[Exercise materials]

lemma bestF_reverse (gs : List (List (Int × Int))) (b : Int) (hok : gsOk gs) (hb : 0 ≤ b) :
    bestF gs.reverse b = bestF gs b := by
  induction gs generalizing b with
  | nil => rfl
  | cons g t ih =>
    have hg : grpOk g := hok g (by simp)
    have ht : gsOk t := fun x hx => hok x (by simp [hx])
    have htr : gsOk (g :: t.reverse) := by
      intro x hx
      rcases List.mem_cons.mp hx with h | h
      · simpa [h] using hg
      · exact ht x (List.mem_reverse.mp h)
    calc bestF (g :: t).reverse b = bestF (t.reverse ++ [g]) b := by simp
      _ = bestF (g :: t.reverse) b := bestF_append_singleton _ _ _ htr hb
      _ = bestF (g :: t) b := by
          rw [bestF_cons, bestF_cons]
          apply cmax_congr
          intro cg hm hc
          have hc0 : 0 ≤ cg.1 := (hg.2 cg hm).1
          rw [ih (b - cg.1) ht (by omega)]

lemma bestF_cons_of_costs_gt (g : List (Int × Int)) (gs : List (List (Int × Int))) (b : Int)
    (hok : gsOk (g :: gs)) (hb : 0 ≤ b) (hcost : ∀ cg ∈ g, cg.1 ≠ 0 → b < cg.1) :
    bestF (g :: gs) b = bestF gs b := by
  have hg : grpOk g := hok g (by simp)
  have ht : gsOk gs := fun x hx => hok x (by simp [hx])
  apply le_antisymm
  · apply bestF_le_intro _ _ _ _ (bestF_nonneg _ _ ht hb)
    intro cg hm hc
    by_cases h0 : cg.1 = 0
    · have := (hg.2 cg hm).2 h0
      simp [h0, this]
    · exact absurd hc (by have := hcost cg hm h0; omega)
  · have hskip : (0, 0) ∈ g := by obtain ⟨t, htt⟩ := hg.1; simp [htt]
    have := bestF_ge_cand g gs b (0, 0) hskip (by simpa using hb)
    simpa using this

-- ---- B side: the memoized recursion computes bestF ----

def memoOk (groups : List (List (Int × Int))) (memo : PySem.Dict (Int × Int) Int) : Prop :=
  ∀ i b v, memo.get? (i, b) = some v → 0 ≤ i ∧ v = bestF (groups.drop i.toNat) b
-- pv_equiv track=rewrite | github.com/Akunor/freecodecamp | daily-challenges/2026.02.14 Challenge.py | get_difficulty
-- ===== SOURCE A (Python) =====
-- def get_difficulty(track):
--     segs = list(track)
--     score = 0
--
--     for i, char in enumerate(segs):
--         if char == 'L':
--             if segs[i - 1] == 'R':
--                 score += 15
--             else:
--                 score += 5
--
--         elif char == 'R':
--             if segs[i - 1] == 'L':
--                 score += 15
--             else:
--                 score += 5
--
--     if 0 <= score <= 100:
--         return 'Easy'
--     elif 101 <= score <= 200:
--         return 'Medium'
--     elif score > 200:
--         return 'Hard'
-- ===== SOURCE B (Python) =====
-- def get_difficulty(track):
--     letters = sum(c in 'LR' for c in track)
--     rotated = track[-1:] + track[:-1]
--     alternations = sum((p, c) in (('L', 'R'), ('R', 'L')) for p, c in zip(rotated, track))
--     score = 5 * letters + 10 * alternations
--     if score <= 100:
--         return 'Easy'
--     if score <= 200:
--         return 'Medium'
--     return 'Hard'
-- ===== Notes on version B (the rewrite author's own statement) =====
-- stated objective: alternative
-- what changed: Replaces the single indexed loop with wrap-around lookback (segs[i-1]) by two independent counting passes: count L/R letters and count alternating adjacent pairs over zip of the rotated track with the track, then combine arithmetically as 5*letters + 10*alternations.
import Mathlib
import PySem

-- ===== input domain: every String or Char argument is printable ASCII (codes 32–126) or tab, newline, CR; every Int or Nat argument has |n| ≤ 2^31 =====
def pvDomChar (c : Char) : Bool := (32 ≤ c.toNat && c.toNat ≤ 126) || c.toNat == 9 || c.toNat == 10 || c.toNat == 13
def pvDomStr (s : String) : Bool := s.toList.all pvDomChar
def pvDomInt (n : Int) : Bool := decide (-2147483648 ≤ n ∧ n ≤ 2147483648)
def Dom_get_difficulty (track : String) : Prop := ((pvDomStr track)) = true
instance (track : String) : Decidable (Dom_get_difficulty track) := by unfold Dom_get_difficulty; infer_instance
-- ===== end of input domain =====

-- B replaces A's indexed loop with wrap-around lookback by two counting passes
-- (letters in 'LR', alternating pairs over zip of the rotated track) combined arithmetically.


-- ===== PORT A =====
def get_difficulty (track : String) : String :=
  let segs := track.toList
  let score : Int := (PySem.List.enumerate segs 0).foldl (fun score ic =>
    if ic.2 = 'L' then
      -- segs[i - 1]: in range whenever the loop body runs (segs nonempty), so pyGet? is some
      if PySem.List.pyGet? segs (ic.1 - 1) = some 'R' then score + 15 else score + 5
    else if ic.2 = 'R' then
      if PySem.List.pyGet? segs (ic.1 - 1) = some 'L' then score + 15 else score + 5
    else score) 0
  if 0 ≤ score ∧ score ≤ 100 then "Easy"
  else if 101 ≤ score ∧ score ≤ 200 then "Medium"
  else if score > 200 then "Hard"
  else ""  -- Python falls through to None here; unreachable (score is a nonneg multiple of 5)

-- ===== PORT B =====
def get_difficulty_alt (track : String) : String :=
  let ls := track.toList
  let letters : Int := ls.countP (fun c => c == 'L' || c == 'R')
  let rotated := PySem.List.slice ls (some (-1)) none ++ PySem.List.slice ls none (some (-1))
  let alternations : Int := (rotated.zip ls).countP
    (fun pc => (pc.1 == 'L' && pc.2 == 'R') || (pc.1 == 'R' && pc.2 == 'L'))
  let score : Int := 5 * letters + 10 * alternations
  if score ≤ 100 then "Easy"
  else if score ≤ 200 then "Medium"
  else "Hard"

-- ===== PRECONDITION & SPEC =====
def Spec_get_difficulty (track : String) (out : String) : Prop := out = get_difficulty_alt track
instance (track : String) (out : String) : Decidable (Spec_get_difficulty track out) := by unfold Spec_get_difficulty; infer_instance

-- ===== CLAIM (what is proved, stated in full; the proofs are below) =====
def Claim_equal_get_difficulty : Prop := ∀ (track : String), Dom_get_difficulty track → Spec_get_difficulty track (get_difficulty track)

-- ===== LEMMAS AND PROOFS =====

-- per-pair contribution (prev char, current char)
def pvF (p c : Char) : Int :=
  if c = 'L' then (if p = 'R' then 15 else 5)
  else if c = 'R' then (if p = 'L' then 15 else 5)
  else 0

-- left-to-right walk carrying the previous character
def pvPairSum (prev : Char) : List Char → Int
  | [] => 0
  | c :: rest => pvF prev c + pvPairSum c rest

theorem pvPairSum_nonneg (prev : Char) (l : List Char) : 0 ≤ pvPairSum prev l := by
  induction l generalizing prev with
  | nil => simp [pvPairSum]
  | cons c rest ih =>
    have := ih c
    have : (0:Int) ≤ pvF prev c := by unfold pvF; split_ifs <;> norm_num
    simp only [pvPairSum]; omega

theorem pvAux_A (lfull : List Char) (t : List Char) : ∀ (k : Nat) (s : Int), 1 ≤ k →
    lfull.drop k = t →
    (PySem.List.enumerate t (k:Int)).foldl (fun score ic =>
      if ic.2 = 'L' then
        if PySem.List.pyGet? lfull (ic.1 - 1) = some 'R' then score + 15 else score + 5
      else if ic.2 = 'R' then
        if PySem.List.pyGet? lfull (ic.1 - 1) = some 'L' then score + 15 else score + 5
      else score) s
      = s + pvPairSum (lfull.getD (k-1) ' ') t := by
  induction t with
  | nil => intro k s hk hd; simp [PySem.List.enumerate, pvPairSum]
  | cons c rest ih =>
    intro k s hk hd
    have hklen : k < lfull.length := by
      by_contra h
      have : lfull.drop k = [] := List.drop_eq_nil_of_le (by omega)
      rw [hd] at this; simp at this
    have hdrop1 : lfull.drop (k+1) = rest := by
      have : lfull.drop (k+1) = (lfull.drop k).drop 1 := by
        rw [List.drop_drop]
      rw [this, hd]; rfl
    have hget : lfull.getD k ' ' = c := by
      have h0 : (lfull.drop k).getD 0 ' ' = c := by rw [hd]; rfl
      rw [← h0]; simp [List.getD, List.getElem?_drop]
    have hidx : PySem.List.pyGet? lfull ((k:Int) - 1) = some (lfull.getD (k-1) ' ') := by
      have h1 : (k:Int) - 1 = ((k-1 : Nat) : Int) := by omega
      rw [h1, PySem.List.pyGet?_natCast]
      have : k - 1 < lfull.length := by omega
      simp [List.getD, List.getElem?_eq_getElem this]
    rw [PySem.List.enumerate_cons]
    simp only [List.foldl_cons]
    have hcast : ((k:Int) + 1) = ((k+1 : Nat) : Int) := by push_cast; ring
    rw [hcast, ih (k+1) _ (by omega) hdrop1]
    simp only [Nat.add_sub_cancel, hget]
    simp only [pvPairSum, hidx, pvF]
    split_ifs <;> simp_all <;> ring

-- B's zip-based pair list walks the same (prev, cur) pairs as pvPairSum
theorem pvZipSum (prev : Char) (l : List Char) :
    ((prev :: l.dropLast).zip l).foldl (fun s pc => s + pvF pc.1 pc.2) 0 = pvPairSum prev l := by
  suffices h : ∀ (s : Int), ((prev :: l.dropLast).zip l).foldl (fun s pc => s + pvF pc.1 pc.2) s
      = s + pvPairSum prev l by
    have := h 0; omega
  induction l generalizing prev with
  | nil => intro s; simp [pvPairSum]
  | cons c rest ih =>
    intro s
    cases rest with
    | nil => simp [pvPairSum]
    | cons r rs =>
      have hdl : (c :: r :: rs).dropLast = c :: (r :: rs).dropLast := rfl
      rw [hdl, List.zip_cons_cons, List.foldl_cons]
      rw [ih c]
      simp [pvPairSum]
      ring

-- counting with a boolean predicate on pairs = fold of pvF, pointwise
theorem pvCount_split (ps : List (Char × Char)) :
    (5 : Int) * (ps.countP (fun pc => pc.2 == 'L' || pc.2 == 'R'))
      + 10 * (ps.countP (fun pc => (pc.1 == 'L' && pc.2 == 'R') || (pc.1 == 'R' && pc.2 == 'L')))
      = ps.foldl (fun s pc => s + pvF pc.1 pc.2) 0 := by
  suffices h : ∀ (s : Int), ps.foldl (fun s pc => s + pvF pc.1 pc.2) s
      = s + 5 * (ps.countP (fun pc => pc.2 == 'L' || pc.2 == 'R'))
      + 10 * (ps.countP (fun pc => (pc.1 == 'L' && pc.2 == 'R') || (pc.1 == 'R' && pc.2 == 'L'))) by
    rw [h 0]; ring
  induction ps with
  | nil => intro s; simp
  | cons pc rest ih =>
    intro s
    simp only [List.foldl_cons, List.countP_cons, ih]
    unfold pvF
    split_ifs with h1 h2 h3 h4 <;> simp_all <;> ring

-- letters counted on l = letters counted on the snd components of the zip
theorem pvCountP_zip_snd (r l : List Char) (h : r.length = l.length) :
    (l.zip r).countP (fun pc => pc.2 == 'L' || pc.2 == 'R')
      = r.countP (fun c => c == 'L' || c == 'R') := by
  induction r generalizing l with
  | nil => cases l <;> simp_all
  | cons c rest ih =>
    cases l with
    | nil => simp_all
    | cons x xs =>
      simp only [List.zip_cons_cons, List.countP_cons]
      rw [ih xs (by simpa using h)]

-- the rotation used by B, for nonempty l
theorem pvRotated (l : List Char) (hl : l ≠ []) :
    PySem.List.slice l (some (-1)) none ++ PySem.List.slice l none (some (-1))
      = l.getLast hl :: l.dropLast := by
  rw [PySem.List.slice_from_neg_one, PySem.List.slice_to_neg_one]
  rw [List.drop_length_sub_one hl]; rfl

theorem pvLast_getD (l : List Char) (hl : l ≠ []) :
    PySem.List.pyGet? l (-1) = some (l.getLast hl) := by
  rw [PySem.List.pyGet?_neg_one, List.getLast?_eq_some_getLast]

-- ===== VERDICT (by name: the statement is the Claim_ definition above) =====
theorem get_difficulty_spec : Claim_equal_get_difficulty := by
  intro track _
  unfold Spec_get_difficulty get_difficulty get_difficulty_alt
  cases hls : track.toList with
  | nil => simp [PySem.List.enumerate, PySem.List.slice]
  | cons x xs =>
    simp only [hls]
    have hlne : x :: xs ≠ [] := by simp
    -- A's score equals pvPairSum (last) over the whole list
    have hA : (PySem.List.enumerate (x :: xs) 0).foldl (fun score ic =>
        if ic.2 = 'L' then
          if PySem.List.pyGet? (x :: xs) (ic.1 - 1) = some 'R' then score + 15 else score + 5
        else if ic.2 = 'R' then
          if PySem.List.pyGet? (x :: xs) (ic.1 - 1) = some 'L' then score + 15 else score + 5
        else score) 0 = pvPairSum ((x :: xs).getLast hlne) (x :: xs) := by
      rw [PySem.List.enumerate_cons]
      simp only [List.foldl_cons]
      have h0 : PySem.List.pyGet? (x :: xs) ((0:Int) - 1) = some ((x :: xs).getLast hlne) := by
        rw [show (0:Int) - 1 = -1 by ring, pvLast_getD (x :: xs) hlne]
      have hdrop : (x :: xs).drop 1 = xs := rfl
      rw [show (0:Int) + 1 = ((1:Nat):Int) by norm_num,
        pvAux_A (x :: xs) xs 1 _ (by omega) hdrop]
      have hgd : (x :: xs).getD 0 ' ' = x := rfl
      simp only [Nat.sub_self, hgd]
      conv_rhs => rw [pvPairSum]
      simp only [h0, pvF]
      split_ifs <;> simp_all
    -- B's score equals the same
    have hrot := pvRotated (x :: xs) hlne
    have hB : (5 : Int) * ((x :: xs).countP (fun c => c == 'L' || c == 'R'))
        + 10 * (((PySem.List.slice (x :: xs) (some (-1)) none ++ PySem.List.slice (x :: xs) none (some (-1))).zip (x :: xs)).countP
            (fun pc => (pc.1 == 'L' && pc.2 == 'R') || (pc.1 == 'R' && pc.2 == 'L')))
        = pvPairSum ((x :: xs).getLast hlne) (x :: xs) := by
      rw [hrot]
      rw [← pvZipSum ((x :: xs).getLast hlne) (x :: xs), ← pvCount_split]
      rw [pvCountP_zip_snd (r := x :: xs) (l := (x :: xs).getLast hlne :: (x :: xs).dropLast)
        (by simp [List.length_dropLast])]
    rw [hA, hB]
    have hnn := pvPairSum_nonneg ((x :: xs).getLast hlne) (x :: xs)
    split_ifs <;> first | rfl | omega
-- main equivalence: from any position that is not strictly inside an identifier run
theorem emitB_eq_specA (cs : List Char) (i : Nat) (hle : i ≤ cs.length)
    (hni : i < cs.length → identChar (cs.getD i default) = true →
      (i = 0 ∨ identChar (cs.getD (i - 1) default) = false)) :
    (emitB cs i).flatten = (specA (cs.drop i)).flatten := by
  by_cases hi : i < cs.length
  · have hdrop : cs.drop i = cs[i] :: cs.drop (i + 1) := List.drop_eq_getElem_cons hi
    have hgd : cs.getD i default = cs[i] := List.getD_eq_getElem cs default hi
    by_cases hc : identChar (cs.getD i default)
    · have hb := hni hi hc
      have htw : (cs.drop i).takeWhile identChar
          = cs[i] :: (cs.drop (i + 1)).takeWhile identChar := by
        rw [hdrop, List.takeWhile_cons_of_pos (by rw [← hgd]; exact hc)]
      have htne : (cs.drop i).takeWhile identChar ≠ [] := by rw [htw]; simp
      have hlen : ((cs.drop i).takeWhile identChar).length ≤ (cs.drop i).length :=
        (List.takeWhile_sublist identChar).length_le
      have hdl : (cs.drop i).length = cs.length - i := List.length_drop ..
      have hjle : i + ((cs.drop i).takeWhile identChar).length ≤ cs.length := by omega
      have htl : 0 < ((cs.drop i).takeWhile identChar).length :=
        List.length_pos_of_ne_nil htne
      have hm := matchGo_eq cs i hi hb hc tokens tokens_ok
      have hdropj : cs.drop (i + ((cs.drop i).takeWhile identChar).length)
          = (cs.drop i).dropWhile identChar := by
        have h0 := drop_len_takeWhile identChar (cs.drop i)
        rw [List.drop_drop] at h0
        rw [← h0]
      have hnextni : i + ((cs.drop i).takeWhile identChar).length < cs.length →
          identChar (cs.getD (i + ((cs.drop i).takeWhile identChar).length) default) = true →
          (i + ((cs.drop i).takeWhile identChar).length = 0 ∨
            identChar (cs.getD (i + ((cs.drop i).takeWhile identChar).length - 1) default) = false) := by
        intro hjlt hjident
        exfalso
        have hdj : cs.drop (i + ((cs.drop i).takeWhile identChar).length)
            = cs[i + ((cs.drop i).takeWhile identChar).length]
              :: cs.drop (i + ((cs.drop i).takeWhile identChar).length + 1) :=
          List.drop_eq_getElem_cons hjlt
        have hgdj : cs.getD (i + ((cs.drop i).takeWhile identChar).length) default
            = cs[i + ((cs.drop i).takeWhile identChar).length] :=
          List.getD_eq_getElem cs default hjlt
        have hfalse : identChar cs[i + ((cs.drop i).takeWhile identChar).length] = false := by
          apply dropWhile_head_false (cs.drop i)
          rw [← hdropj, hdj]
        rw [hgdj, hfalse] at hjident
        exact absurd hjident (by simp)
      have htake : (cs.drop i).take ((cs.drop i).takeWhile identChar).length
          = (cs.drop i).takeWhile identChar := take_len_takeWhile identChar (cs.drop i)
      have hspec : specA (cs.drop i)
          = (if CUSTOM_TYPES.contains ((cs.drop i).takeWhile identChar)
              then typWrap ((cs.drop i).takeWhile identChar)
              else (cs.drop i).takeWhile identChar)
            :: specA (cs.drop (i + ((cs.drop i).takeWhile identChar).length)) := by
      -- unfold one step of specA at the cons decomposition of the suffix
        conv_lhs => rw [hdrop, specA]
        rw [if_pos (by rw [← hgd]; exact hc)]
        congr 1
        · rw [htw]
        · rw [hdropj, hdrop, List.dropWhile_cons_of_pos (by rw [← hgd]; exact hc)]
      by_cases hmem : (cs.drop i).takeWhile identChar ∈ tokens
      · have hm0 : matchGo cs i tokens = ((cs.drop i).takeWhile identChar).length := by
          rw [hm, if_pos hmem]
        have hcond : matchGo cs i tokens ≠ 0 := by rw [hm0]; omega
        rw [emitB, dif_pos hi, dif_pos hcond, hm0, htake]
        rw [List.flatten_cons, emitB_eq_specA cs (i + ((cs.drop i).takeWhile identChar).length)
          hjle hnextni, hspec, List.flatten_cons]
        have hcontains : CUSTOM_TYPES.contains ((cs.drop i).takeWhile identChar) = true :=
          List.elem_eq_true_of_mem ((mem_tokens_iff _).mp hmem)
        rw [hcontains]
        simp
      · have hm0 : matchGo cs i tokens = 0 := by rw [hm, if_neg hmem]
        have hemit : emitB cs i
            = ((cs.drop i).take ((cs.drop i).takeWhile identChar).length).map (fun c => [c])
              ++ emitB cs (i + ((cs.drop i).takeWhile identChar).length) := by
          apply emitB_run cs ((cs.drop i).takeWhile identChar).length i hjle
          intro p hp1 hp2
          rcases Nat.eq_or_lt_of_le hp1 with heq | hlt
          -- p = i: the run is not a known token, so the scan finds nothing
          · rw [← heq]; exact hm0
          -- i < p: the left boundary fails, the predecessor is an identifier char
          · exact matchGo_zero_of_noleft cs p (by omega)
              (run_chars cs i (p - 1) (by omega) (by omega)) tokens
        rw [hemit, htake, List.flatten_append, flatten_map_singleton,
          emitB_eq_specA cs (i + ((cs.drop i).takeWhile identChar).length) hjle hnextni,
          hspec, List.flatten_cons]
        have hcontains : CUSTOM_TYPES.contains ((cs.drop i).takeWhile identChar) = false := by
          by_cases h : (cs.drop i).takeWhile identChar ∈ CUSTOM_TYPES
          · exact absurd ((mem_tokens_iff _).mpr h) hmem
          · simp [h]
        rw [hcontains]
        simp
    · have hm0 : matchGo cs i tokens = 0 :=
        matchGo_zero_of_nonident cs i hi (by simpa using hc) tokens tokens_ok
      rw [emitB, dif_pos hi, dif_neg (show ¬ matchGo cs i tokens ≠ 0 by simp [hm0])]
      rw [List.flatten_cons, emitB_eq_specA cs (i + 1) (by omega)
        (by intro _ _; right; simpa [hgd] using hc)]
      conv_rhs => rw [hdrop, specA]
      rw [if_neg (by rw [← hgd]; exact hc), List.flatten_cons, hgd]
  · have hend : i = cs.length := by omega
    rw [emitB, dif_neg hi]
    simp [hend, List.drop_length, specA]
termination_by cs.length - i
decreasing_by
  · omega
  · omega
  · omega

[Work order] What the task asks for is a word-for-word repeat of the lines above, from the first through the one containing "have ht : gsOk t".

[Task answer]
lemma bestF_reverse (gs : List (List (Int × Int))) (b : Int) (hok : gsOk gs) (hb : 0 ≤ b) :
    bestF gs.reverse b = bestF gs b := by
  induction gs generalizing b with
  | nil => rfl
  | cons g t ih =>
    have hg : grpOk g := hok g (by simp)
    have ht : gsOk t := fun x hx => hok x (by simp [hx])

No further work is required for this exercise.